* Work required *
Your task is to copy every line of the records below that contains "github".

* Data excerpts *

┄┄┄┄┄┄

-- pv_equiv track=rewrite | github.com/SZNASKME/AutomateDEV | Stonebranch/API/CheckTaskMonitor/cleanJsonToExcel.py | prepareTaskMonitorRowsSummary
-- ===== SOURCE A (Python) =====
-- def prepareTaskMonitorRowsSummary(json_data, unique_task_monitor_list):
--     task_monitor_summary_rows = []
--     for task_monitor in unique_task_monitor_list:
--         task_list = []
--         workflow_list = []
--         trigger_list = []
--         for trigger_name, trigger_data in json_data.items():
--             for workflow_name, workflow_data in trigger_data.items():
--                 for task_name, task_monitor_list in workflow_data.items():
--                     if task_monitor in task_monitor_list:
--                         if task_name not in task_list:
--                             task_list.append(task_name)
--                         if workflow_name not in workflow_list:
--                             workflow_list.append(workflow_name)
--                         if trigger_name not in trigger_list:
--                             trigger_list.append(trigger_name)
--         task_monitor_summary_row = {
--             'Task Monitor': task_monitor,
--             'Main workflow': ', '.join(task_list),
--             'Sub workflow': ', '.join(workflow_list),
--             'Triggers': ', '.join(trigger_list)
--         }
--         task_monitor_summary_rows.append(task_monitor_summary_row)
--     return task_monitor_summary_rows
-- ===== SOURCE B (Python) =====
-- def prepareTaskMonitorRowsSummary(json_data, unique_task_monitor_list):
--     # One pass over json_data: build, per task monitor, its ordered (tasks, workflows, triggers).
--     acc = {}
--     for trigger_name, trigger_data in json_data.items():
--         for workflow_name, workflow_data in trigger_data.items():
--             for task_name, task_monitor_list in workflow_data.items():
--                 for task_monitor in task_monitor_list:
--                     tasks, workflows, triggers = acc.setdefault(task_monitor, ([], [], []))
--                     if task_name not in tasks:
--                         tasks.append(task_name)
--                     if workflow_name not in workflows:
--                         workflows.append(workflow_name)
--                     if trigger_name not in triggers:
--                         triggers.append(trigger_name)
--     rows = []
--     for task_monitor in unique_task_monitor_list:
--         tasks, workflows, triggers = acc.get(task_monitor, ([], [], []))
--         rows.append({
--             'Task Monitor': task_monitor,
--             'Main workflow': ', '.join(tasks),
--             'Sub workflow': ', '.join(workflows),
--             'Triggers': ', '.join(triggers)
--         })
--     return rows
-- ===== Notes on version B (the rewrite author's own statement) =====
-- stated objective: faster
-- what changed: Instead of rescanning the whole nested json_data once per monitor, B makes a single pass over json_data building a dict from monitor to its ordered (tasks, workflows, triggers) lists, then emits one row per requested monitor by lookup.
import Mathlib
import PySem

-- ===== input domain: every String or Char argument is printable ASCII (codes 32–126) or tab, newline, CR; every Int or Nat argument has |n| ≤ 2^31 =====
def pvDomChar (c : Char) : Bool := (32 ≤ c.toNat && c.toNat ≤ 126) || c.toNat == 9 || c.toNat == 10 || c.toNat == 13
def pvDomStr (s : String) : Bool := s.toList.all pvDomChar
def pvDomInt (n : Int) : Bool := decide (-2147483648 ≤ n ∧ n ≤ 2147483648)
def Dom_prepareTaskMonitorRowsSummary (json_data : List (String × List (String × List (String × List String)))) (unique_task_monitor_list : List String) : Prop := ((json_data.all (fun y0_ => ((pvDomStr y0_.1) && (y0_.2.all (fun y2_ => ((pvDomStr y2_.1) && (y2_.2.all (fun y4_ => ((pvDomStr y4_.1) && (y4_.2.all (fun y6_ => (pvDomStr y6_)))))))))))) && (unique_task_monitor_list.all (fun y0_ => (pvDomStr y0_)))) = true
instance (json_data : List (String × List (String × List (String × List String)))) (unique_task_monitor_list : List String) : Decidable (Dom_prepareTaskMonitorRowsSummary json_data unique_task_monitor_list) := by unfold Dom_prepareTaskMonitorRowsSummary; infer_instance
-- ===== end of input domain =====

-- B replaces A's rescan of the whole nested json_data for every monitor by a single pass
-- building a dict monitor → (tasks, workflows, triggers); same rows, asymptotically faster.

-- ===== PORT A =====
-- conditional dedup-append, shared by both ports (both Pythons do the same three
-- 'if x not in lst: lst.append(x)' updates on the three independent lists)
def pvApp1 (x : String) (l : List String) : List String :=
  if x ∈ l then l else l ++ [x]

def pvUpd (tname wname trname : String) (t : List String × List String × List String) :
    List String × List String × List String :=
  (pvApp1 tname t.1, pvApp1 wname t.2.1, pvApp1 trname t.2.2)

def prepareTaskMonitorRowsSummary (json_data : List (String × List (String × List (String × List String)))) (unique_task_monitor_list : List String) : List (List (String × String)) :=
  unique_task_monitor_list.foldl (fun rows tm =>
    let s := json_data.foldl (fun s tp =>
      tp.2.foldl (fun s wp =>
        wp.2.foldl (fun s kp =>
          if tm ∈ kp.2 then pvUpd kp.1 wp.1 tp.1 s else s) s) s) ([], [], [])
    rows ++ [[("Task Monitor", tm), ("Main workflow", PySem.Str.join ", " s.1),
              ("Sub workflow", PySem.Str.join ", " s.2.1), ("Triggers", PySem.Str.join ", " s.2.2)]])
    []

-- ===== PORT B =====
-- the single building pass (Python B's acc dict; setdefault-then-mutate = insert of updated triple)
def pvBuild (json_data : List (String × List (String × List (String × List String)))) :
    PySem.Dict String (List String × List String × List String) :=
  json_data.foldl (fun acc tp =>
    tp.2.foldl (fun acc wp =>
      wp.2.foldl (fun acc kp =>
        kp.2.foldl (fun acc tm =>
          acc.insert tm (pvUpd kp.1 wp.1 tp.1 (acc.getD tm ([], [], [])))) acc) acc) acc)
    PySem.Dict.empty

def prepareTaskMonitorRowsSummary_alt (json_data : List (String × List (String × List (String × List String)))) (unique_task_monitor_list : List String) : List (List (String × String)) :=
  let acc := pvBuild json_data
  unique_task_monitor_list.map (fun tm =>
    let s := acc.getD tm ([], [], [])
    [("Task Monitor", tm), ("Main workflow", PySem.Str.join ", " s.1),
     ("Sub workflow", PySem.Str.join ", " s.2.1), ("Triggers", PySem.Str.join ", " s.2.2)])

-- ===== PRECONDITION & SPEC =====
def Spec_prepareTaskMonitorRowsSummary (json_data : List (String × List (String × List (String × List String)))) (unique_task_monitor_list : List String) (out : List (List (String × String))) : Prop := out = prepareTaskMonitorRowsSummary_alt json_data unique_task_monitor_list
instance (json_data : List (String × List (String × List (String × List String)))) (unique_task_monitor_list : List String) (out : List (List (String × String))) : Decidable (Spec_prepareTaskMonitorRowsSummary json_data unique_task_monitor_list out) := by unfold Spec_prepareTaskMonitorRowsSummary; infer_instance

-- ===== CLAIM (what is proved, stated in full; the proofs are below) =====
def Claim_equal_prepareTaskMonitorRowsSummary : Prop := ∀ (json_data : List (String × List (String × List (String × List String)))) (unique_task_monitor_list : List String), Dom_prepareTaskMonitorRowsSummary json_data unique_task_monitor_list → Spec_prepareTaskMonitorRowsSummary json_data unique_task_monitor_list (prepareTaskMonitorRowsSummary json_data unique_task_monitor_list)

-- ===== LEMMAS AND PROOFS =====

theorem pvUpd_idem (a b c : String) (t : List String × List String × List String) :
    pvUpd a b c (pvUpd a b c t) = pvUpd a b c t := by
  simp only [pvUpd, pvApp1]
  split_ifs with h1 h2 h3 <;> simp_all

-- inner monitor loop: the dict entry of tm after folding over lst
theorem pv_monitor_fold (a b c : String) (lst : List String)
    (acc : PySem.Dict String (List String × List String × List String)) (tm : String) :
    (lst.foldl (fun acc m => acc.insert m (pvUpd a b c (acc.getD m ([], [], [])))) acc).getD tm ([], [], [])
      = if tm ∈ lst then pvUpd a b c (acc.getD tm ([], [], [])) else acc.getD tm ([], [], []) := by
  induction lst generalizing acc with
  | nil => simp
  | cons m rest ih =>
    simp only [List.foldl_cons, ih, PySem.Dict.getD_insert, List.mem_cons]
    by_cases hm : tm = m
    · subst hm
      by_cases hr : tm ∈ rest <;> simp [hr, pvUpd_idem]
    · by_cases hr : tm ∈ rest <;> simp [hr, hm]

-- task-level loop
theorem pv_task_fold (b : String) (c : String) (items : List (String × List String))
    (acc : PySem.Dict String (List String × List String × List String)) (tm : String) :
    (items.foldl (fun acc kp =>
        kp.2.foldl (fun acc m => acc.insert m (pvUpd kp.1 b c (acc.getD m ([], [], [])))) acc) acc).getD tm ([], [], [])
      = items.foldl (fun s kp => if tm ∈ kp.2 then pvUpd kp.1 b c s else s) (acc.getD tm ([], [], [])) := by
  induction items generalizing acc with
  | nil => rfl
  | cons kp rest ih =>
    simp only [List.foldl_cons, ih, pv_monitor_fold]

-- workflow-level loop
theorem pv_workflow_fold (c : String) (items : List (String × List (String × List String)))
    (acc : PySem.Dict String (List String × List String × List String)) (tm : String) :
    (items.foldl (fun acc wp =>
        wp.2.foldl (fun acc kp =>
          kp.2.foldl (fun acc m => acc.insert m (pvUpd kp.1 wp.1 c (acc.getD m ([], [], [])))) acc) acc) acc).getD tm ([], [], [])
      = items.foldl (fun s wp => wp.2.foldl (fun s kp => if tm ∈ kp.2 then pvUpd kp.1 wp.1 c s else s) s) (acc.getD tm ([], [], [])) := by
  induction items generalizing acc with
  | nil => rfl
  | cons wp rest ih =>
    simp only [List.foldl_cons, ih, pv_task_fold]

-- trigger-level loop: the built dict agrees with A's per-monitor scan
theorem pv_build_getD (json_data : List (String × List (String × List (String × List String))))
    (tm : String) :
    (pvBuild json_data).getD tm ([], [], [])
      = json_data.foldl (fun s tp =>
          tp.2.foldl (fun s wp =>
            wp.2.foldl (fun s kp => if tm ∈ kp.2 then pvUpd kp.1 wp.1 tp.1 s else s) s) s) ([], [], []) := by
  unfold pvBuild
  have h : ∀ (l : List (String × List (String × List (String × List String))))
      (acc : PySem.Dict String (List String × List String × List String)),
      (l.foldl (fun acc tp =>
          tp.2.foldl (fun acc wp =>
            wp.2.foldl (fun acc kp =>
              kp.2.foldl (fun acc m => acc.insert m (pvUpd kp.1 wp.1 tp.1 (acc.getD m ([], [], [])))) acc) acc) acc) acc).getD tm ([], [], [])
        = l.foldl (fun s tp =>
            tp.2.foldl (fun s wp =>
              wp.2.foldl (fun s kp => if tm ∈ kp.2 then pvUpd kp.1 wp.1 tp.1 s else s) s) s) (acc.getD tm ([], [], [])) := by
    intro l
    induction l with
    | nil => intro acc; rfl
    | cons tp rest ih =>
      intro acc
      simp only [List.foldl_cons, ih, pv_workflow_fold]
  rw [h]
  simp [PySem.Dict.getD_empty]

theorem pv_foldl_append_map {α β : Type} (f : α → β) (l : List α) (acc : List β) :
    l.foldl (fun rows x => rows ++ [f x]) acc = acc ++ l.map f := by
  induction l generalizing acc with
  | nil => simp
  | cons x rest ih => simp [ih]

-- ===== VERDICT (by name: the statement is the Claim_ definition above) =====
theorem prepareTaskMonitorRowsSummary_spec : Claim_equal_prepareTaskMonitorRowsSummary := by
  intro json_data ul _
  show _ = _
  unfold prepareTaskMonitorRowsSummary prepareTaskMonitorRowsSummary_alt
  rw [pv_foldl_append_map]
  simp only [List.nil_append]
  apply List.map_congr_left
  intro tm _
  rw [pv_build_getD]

┄┄┄┄┄┄

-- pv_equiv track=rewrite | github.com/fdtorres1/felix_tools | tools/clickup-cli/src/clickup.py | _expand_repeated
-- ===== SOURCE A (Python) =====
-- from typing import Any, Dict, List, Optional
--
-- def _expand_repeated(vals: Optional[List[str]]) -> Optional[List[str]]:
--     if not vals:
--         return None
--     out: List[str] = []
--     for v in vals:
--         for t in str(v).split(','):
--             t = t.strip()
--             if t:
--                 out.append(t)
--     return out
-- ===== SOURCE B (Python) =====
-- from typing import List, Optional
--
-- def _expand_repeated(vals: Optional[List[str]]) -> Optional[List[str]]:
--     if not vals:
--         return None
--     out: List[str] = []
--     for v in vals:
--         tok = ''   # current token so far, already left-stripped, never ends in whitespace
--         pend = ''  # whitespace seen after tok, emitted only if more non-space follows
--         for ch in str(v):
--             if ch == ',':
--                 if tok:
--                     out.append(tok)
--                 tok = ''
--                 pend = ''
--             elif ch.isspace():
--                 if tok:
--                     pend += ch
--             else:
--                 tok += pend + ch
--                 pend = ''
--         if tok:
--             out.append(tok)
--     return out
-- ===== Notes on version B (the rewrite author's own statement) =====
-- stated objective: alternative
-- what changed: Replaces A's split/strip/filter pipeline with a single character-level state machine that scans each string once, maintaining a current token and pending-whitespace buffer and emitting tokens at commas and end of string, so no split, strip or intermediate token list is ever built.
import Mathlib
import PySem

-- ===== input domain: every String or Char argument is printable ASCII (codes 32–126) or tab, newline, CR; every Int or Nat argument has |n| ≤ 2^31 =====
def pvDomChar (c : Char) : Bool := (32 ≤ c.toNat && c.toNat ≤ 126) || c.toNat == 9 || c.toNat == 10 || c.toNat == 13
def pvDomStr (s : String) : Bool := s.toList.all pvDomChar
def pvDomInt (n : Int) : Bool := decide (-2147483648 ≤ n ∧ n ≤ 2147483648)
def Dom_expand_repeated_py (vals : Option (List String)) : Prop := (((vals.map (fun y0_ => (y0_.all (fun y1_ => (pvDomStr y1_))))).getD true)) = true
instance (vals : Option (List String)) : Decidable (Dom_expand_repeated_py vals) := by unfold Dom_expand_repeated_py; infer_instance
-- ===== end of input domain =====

┄┄┄┄┄┄

* Answer section *
-- pv_equiv track=rewrite | github.com/SZNASKME/AutomateDEV | Stonebranch/API/CheckTaskMonitor/cleanJsonToExcel.py | prepareTaskMonitorRowsSummary
-- pv_equiv track=rewrite | github.com/fdtorres1/felix_tools | tools/clickup-cli/src/clickup.py | _expand_repeated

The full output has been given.